300円ショップ「3COINS」が躍進を遂げた理由(東洋経済オンライン)



 4月上旬の平日、JR新橋駅の構内にある「3COINS(スリーコインズ)」の店先には、冷感グッズやレジャー向けアイテムなど、大型連休や初夏の訪れに備えた商品が所狭しと並んでいた。通勤客や就活生、観光客らが入れ替わり立ち替わり入店し、10分もしないうちに複数の商品を購入していった。

【写真】スリーコインズの店内の様子

 明るい黄緑色を基調としたロゴで知られるスリーコインズは、300円を中心とした価格の生活雑貨やアクセサリーを取りそろえ、最近は駅やショッピングセンターで目にする機会が増えた。それもそのはず、スリーコインズの店舗は2010年に62店だったのが、2018年には176店(いずれも2月時点)となり、この8年間で3倍近くに伸びている。

■9割超がオリジナル商品

 特徴的なのは、商品の入れ替えの早さだ。年間を通して店頭に並ぶ商品は全体のごく一部。毎週新商品を入荷し、雑貨は月400~500アイテムを新たに投入する。陳列される商品は変化を続け、収納ボックスやキッチン用品などの定番品も、デザインや機能を定期的に見直している。商品の9割以上が定価(正規価格)で売られており、小売業では日常茶飯事ともいえる、値引きによる在庫処分は極めて少ない。

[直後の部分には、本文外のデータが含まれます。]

-- pv_equiv track=rewrite | github.com/thierryxc/dayu-agent | dayu/fins/downloaders/sec_downloader.py | _select_primary_from_index_items
-- ===== SOURCE A (Python) =====
-- from typing import Any, AsyncIterator, Awaitable, BinaryIO, Callable, Literal, Optional, TypeVar, cast, overload
--
-- def _select_primary_from_index_items(items: list[dict[str, Any]], form_type: str) -> str:
--     """从 index.json 条目中选择主文件名。
--
--     Args:
--         items: index.json 的 item 列表。
--         form_type: 表单类型。
--
--     Returns:
--         主文件名；无法判断时返回空字符串。
--
--     Raises:
--         无。
--     """
--
--     normalized_form = str(form_type).strip().upper()
--     for item in items:
--         if not isinstance(item, dict):
--             continue
--         item_type = str(item.get("type", "")).strip().upper()
--         name = str(item.get("name", "")).strip()
--         if item_type == normalized_form and name:
--             return name
--     candidates: list[str] = []
--     for item in items:
--         if not isinstance(item, dict):
--             continue
--         name = str(item.get("name", "")).strip()
--         if not name:
--             continue
--         lower = name.lower()
--         if lower.endswith((".htm", ".html", ".txt")):
--             candidates.append(name)
--     if not candidates:
--         for item in items:
--             if not isinstance(item, dict):
--                 continue
--             name = str(item.get("name", "")).strip()
--             if name:
--                 candidates.append(name)
--     return candidates[0] if candidates else ""
-- ===== SOURCE B (Python) =====
-- def _select_primary_from_index_items(items: list, form_type: str) -> str:
--     """Single tier-tracking pass instead of three separate scans."""
--     normalized_form = str(form_type).strip().upper()
--     ext_candidate = None
--     any_candidate = None
--     for item in items:
--         if not isinstance(item, dict):
--             continue
--         name = str(item.get("name", "")).strip()
--         item_type = str(item.get("type", "")).strip().upper()
--         if item_type == normalized_form and name:
--             return name
--         if name:
--             if any_candidate is None:
--                 any_candidate = name
--             if ext_candidate is None and name.lower().endswith((".htm", ".html", ".txt")):
--                 ext_candidate = name
--     if ext_candidate is not None:
--         return ext_candidate
--     if any_candidate is not None:
--         return any_candidate
--     return ""
-- ===== Notes on version B (the rewrite author's own statement) =====
-- stated objective: alternative
-- what changed: Replaces A's three separate scans over items (exact-type pass, extension-candidate pass, any-name pass) by one tier-tracking pass that returns immediately on an exact type match and otherwise remembers the first extension-ending and first non-empty names.
import Mathlib
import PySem

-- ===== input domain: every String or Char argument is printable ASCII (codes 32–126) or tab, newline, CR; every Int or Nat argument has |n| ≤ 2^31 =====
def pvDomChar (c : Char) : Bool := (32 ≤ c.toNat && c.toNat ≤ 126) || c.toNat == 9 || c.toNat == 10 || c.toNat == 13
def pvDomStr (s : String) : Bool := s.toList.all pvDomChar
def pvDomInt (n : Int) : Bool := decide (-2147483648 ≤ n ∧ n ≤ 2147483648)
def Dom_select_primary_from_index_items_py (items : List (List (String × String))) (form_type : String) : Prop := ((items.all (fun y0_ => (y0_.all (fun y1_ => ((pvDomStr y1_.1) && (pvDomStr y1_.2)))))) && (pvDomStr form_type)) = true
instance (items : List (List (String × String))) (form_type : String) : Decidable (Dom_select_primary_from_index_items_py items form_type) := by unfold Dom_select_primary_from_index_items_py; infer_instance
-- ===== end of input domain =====

-- B collapses A's three scans over items into one tier-tracking pass (alternative decomposition, same cost).

-- ===== PORT A =====
-- shared item accessors (str(item.get(...)) with .strip()/.upper())
def pvItemName (it : List (String × String)) : String :=
  PySem.Str.strip (PySem.Dict.getD ⟨it⟩ "name" "")

def pvItemType (it : List (String × String)) : String :=
  PySem.Str.upper (PySem.Str.strip (PySem.Dict.getD ⟨it⟩ "type" ""))

-- name.lower().endswith((".htm", ".html", ".txt"))
def pvExtHit (name : String) : Bool :=
  let lower := PySem.Str.lower name
  PySem.Str.endswith lower ".htm" || PySem.Str.endswith lower ".html" || PySem.Str.endswith lower ".txt"

-- A's first loop: return name on exact type match
def aLoop1 (nf : String) : List (List (String × String)) → Option String
  | [] => none
  | it :: rest =>
    let item_type := pvItemType it
    let name := pvItemName it
    if item_type == nf && name != "" then some name else aLoop1 nf rest

-- A's second loop: collect extension-ending candidates
def aExtCands : List (List (String × String)) → List String
  | [] => []
  | it :: rest =>
    let name := pvItemName it
    if name != "" && pvExtHit name then name :: aExtCands rest else aExtCands rest

-- A's third loop: collect all non-empty names
def aAllCands : List (List (String × String)) → List String
  | [] => []
  | it :: rest =>
    let name := pvItemName it
    if name != "" then name :: aAllCands rest else aAllCands rest

def select_primary_from_index_items_py (items : List (List (String × String))) (form_type : String) : String :=
  let normalized_form := PySem.Str.upper (PySem.Str.strip form_type)
  match aLoop1 normalized_form items with
  | some n => n
  | none =>
    let candidates := aExtCands items
    let candidates := if candidates.isEmpty then aAllCands items else candidates
    match candidates with
    | [] => ""
    | n :: _ => n

-- ===== PORT B =====
-- B's single loop, carrying (ext_candidate, any_candidate)
def bLoop (nf : String) (ec ac : Option String) : List (List (String × String)) → String
  | [] =>
    match ec with
    | some e => e
    | none =>
      match ac with
      | some a => a
      | none => ""
  | it :: rest =>
    let name := pvItemName it
    let item_type := pvItemType it
    if item_type == nf && name != "" then name
    else
      let ac' := if name != "" && ac.isNone then some name else ac
      let ec' := if name != "" && ec.isNone && pvExtHit name then some name else ec
      bLoop nf ec' ac' rest

def select_primary_from_index_items_py_alt (items : List (List (String × String))) (form_type : String) : String :=
  let normalized_form := PySem.Str.upper (PySem.Str.strip form_type)
  bLoop normalized_form none none items

-- ===== PRECONDITION & SPEC =====
def Spec_select_primary_from_index_items_py (items : List (List (String × String))) (form_type : String) (out : String) : Prop := out = select_primary_from_index_items_py_alt items form_type
instance (items : List (List (String × String))) (form_type : String) (out : String) : Decidable (Spec_select_primary_from_index_items_py items form_type out) := by unfold Spec_select_primary_from_index_items_py; infer_instance

-- ===== CLAIM (what is proved, stated in full; the proofs are below) =====
def Claim_equal_select_primary_from_index_items_py : Prop := ∀ (items : List (List (String × String))) (form_type : String), Dom_select_primary_from_index_items_py items form_type → Spec_select_primary_from_index_items_py items form_type (select_primary_from_index_items_py items form_type)

-- ===== LEMMAS AND PROOFS =====
-- B's loop, with arbitrary accumulators, computes A's tiered result.
theorem bLoop_eq (nf : String) (items : List (List (String × String))) (ec ac : Option String) :
    bLoop nf ec ac items =
      (match aLoop1 nf items with
       | some n => n
       | none =>
         match ec with
         | some e => e
         | none =>
           match aExtCands items with
           | n :: _ => n
           | [] =>
             match ac with
             | some a => a
             | none =>
               match aAllCands items with
               | n :: _ => n
               | [] => "") := by
  induction items generalizing ec ac with
  | nil => cases ec <;> cases ac <;> simp [bLoop, aLoop1, aExtCands, aAllCands]
  | cons it rest ih =>
    simp only [bLoop, aLoop1, aExtCands, aAllCands]
    by_cases hmatch : (pvItemType it == nf && pvItemName it != "") = true
    · simp [hmatch]
    · simp only [hmatch, if_false, Bool.false_eq_true]
      rw [ih]
      by_cases hn : (pvItemName it != "") = true
      · by_cases he : pvExtHit (pvItemName it) = true
        · cases ec <;> cases ac <;> simp [hn, he, Option.isNone]
        · cases ec <;> cases ac <;> cases aExtCands rest <;>
            simp [hn, he, Option.isNone]
      · simp [hn]

theorem select_primary_from_index_items_py_spec : Claim_equal_select_primary_from_index_items_py := by
  intro items form_type _
  unfold Spec_select_primary_from_index_items_py
  unfold select_primary_from_index_items_py select_primary_from_index_items_py_alt
  rw [bLoop_eq]
  cases h1 : aLoop1 (PySem.Str.upper (PySem.Str.strip form_type)) items <;> simp only [h1]
  cases aExtCands items
  · simp only [List.isEmpty_nil, if_true]
    cases aAllCands items <;> simp
  · simp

 現在、スリーコインズで販売される商品のうち、9割超をオリジナル商品が占める。メイン顧客は30歳前後の女性。通勤途中に店をのぞく客も多いため、飽きられない売り場づくりを目指している。

 スリーコインズのブランド長を務める、パル第四事業部本部・澤井克之部長は「売れるからといって、同じ商品ばかりをずっと売ることはしない。事業規模が大きくなると安定志向になりがちだが、つねに攻めの姿勢でいることを重視している」と話す。

 商品企画を担うのは女性を中心とした8人のスタッフだ。強みとするのは、ファッショントレンドや季節需要に対応した商品。特にアクセサリーは雑貨と比べて納期が短く済むこともあり、最新のトレンドに沿った商品を積極的に投入する。

 女性を主なターゲットとした「かゆいところに手が届く」商品の開発にも力を注ぎ、うちわカバーやペンライトケースなどのオタク向けグッズは昨年大ヒットを記録した。